> SUPPLIED MATERIAL
○ ○ ○ ○ ○

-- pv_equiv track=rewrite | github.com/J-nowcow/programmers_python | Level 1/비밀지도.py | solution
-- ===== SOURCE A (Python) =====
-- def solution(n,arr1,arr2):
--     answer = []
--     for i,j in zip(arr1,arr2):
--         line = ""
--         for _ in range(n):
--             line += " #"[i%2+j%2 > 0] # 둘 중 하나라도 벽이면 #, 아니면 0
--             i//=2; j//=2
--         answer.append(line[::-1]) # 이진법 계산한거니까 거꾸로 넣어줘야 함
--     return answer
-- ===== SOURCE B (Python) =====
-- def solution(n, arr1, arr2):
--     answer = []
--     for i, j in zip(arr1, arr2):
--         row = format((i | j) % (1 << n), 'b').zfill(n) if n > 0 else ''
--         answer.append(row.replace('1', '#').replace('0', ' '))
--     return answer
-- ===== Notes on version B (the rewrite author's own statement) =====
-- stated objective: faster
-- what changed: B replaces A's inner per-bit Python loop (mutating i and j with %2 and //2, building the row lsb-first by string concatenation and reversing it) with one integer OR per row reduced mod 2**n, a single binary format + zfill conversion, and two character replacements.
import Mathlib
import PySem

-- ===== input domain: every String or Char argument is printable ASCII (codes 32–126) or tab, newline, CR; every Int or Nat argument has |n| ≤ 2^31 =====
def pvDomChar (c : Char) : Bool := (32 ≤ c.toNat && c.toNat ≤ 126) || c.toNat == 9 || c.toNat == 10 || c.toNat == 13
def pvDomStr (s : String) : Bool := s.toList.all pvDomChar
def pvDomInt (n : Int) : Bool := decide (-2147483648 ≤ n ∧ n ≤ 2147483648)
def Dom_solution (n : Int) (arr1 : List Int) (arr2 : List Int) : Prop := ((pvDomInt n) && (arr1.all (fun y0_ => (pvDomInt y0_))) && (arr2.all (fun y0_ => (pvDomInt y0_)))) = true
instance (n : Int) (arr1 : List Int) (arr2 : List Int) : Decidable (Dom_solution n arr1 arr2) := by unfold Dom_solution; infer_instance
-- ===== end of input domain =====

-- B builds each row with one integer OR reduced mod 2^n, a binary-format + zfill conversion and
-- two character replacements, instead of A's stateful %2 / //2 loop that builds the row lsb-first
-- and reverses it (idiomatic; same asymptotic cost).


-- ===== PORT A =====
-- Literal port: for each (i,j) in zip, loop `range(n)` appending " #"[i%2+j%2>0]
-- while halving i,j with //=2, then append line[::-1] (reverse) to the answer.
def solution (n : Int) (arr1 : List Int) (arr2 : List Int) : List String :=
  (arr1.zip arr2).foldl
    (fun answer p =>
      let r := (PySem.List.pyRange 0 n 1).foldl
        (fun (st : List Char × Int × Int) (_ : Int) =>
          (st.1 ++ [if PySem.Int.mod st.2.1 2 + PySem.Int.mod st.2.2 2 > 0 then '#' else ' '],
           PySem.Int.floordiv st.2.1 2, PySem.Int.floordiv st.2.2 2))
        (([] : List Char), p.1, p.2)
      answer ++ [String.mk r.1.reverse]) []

○ ○ ○ ○ ○

> REQUIRED ACTION
Your task is to return each line of the data above that contains the string "zfill".

> WRITTEN ANSWER
--         row = format((i | j) % (1 << n), 'b').zfill(n) if n > 0 else ''
-- what changed: B replaces A's inner per-bit Python loop (mutating i and j with %2 and //2, building the row lsb-first by string concatenation and reversing it) with one integer OR per row reduced mod 2**n, a single binary format + zfill conversion, and two character replacements.
-- B builds each row with one integer OR reduced mod 2^n, a binary-format + zfill conversion and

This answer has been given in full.